* **PROBLEM REQUIREMENTS**:
Two lines in the data below mark the range: the one with "rw [← hlen, List.drop_left]" and the one with "(b.length : Int) < bs →". Return both, along with every line between them, exactly.

════

-- pv_equiv track=rewrite | github.com/qunshansj/Web-Improved-YOLOv5-Bacteria-Detection | create_result_gif.py | _generate_batch_data
-- ===== SOURCE A (Python) =====
-- def _generate_batch_data(sampler, batch_size):
--     batch = []
--     for idx in sampler:
--         batch.append(idx)
--         if len(batch) == batch_size:
--             yield batch
--             batch = []
--     if len(batch) > 0:
--         yield batch
-- ===== SOURCE B (Python) =====
-- from itertools import islice
--
-- def _generate_batch_data(sampler, batch_size):
--     it = iter(sampler)
--     while True:
--         chunk = list(islice(it, batch_size))
--         if not chunk:
--             break
--         yield chunk
-- ===== Notes on version B (the rewrite author's own statement) =====
-- stated objective: idiomatic
-- what changed: Replaces A's element-by-element accumulate-and-flush loop with a single iterator from which fixed-size chunks are pulled via itertools.islice until exhausted.
-- outside the precondition, e.g. on _generate_batch_data([1, 2], 0): A returns [[1, 2]], B returns []; on _generate_batch_data([1], -1): A returns [[1]], B raises ValueError
import Mathlib
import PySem

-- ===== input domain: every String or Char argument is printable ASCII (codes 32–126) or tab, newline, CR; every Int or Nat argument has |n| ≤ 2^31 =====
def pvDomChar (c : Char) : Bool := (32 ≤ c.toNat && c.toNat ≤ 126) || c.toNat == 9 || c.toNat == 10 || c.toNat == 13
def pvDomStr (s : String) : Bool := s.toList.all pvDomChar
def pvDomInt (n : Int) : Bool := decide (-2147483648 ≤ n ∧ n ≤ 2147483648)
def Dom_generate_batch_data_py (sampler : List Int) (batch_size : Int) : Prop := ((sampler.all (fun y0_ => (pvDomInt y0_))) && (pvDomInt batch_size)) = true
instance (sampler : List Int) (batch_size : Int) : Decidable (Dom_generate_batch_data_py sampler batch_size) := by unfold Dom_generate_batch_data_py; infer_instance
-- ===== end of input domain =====

-- B replaces A's accumulate-and-flush loop with pulling fixed-size chunks off one iterator
-- (islice-style); return-value equivalence is proved for positive batch_size.

-- ===== PORT A =====
-- A's loop: append idx to the running batch, flush when its length equals batch_size;
-- after the loop, yield the non-empty remainder.
def genA_step (bs : Int) (s : List (List Int) × List Int) (idx : Int) : List (List Int) × List Int :=
  let batch := s.2 ++ [idx]
  if ((batch.length : Int) == bs) then (s.1 ++ [batch], []) else (s.1, batch)

def generate_batch_data_py (sampler : List Int) (batch_size : Int) : List (List Int) :=
  let s := sampler.foldl (genA_step batch_size) ([], [])
  if s.2.length > 0 then s.1 ++ [s.2] else s.1

-- ===== PORT B =====
-- Source B's loop: chunk = next batch_size elements of the iterator; stop when empty.
-- The remaining-elements view of the iterator is the list suffix: islice = take, rest = drop.
def genB_loop (l : List Int) (n : Nat) : List (List Int) :=
  let chunk := l.take n
  if h : chunk = [] then [] else
    chunk :: genB_loop (l.drop n) n
termination_by l.length
decreasing_by
  have hn : 0 < n := by
    rcases Nat.eq_zero_or_pos n with h0 | h0
    · simp [chunk, h0] at h
    · exact h0
  have hl : l ≠ [] := by
    intro he; simp [chunk, he] at h
  have : 0 < l.length := List.length_pos_iff.mpr hl
  simp [List.length_drop]; omega

def generate_batch_data_py_alt (sampler : List Int) (batch_size : Int) : List (List Int) :=
  genB_loop sampler batch_size.toNat

-- ===== PRECONDITION & SPEC =====
-- Pre_ excludes nonpositive batch_size, a degenerate corner where A's never-firing flush test
-- accidentally yields the whole sampler as one final batch while B's islice-by-chunks loop
-- yields nothing (batch_size = 0) or raises ValueError (batch_size < 0).
def Pre_generate_batch_data_py (sampler : List Int) (batch_size : Int) : Prop := 1 ≤ batch_size
instance (sampler : List Int) (batch_size : Int) : Decidable (Pre_generate_batch_data_py sampler batch_size) := by unfold Pre_generate_batch_data_py; infer_instance

def pvWitness_generate_batch_data_py : List Int × Int := ([1, 2, 3, 4, 5], 2)

def Spec_generate_batch_data_py (sampler : List Int) (batch_size : Int) (out : List (List Int)) : Prop := out = generate_batch_data_py_alt sampler batch_size
instance (sampler : List Int) (batch_size : Int) (out : List (List Int)) : Decidable (Spec_generate_batch_data_py sampler batch_size out) := by unfold Spec_generate_batch_data_py; infer_instance

-- ===== CLAIM (what is proved, stated in full; the proofs are below) =====
def Claim_equal_generate_batch_data_py : Prop := ∀ (sampler : List Int) (batch_size : Int), Dom_generate_batch_data_py sampler batch_size → Pre_generate_batch_data_py sampler batch_size → Spec_generate_batch_data_py sampler batch_size (generate_batch_data_py sampler batch_size)

-- ===== LEMMAS AND PROOFS =====

theorem genB_loop_nil (n : Nat) : genB_loop [] n = [] := by
  rw [genB_loop]; simp

theorem genB_loop_short {l : List Int} {n : Nat} (hne : l ≠ []) (hlen : l.length ≤ n) :
    genB_loop l n = [l] := by
  rw [genB_loop]
  have ht : l.take n = l := List.take_of_length_le hlen
  simp only [ht]
  rw [dif_neg hne]
  have hd : l.drop n = [] := List.drop_eq_nil_of_le hlen
  rw [hd, genB_loop_nil]

theorem genB_loop_chunk {b rest : List Int} {n : Nat} (hlen : b.length = n) (hn : 0 < n) :
    genB_loop (b ++ rest) n = b :: genB_loop rest n := by
  rw [genB_loop]
  have ht : (b ++ rest).take n = b := by
    rw [← hlen, List.take_left]
  have hd : (b ++ rest).drop n = rest := by
    rw [← hlen, List.drop_left]
  simp only [ht, hd]
  rw [dif_neg]
  intro he
  rw [he] at hlen
  simp at hlen; omega

-- main invariant: A's fold, started with accumulated batches `acc` and a partial batch `b`
-- shorter than batch_size, finishes to `acc ++` the chunking of `b ++ l`.
theorem fold_eq_chunks (bs : Int) (hbs : 1 ≤ bs) :
    ∀ (l : List Int) (acc : List (List Int)) (b : List Int),
      (b.length : Int) < bs →
      (let s := l.foldl (genA_step bs) (acc, b)
       if s.2.length > 0 then s.1 ++ [s.2] else s.1) = acc ++ genB_loop (b ++ l) bs.toNat := by
  intro l
  induction l with
  | nil =>
    intro acc b hb
    simp only [List.foldl_nil, List.append_nil]
    by_cases hbnil : b = []
    · subst hbnil; simp [genB_loop_nil]
    · have hpos : 0 < b.length := List.length_pos_iff.mpr hbnil
      have hle : b.length ≤ bs.toNat := by omega
      rw [genB_loop_short hbnil hle]
      simp [hpos]
  | cons idx rest ih =>
    intro acc b hb
    simp only [List.foldl_cons]
    by_cases hfull : ((b ++ [idx]).length : Int) = bs
    · have hstep : genA_step bs (acc, b) idx = (acc ++ [b ++ [idx]], []) := by
        simp only [List.length_append, List.length_cons, List.length_nil] at hfull
        simp [genA_step]
        omega
      rw [hstep]
      have hb0 : ((([] : List Int)).length : Int) < bs := by simp; omega
      rw [ih (acc ++ [b ++ [idx]]) [] hb0]
      have hlen : (b ++ [idx]).length = bs.toNat := by omega
      have hsplit : b ++ idx :: rest = (b ++ [idx]) ++ rest := by simp
      rw [hsplit, genB_loop_chunk hlen (by omega)]
      simp
    · have hstep : genA_step bs (acc, b) idx = (acc, b ++ [idx]) := by
        simp only [List.length_append, List.length_cons, List.length_nil] at hfull
        simp [genA_step]
        omega
      rw [hstep]
      have hlt : (((b ++ [idx]).length : Int)) < bs := by
        simp at hfull ⊢; omega
      rw [ih acc (b ++ [idx]) hlt]
      simp

-- ===== VERDICT (by name: the statement is the Claim_ definition above) =====
theorem generate_batch_data_py_spec : Claim_equal_generate_batch_data_py := by
  intro sampler batch_size _ hpre
  unfold Spec_generate_batch_data_py generate_batch_data_py generate_batch_data_py_alt
  have h1 : (1 : Int) ≤ batch_size := hpre
  have h := fold_eq_chunks batch_size h1 sampler [] [] (by simp; omega)
  simpa using h
-- ===== PRECONDITION & SPEC =====
def Spec_cutoff (paras : List String) (max_len : Int) (out : String) : Prop := out = cutoff_alt paras max_len
instance (paras : List String) (max_len : Int) (out : String) : Decidable (Spec_cutoff paras max_len out) := by unfold Spec_cutoff; infer_instance

-- ===== CLAIM (what is proved, stated in full; the proofs are below) =====
def Claim_equal_cutoff : Prop := ∀ (paras : List String) (max_len : Int), Dom_cutoff paras max_len → Spec_cutoff paras max_len (cutoff paras max_len)

-- ===== LEMMAS AND PROOFS =====

-- reference shape of A's loop, head part: elements taken while the running sum stays ≤ H
def headF (H : Int) : Int → List String → List String
  | _, [] => []
  | num, p :: r =>
    if num + PySem.Str.len p ≤ H then p :: headF H (num + PySem.Str.len p) r else []

-- reference shape of A's loop, tail part: elements whose running sum exceeds T - H, not in B
def tailF (H T : Int) (B : List String) : Int → List String → List String
  | _, [] => []
  | num, p :: r =>
    if num + PySem.Str.len p ≤ H then tailF H T B (num + PySem.Str.len p) r
    else if num + PySem.Str.len p > T - H then
      if p ∉ B then p :: tailF H T B (num + PySem.Str.len p) r
      else tailF H T B (num + PySem.Str.len p) r
    else tailF H T B (num + PySem.Str.len p) r

lemma len_nonneg (s : String) : 0 ≤ PySem.Str.len s := by
  simp [PySem.Str.len_eq]

lemma headF_eq_nil {H num : Int} (ps : List String) (h : H < num) : headF H num ps = [] := by
  cases ps with
  | nil => rfl
  | cons p r =>
    have hl := len_nonneg p
    simp only [headF]
    rw [if_neg]
    omega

════

* **REPLY**:
    rw [← hlen, List.drop_left]
  simp only [ht, hd]
  rw [dif_neg]
  intro he
  rw [he] at hlen
  simp at hlen; omega

-- main invariant: A's fold, started with accumulated batches `acc` and a partial batch `b`
-- shorter than batch_size, finishes to `acc ++` the chunking of `b ++ l`.
theorem fold_eq_chunks (bs : Int) (hbs : 1 ≤ bs) :
    ∀ (l : List Int) (acc : List (List Int)) (b : List Int),
      (b.length : Int) < bs →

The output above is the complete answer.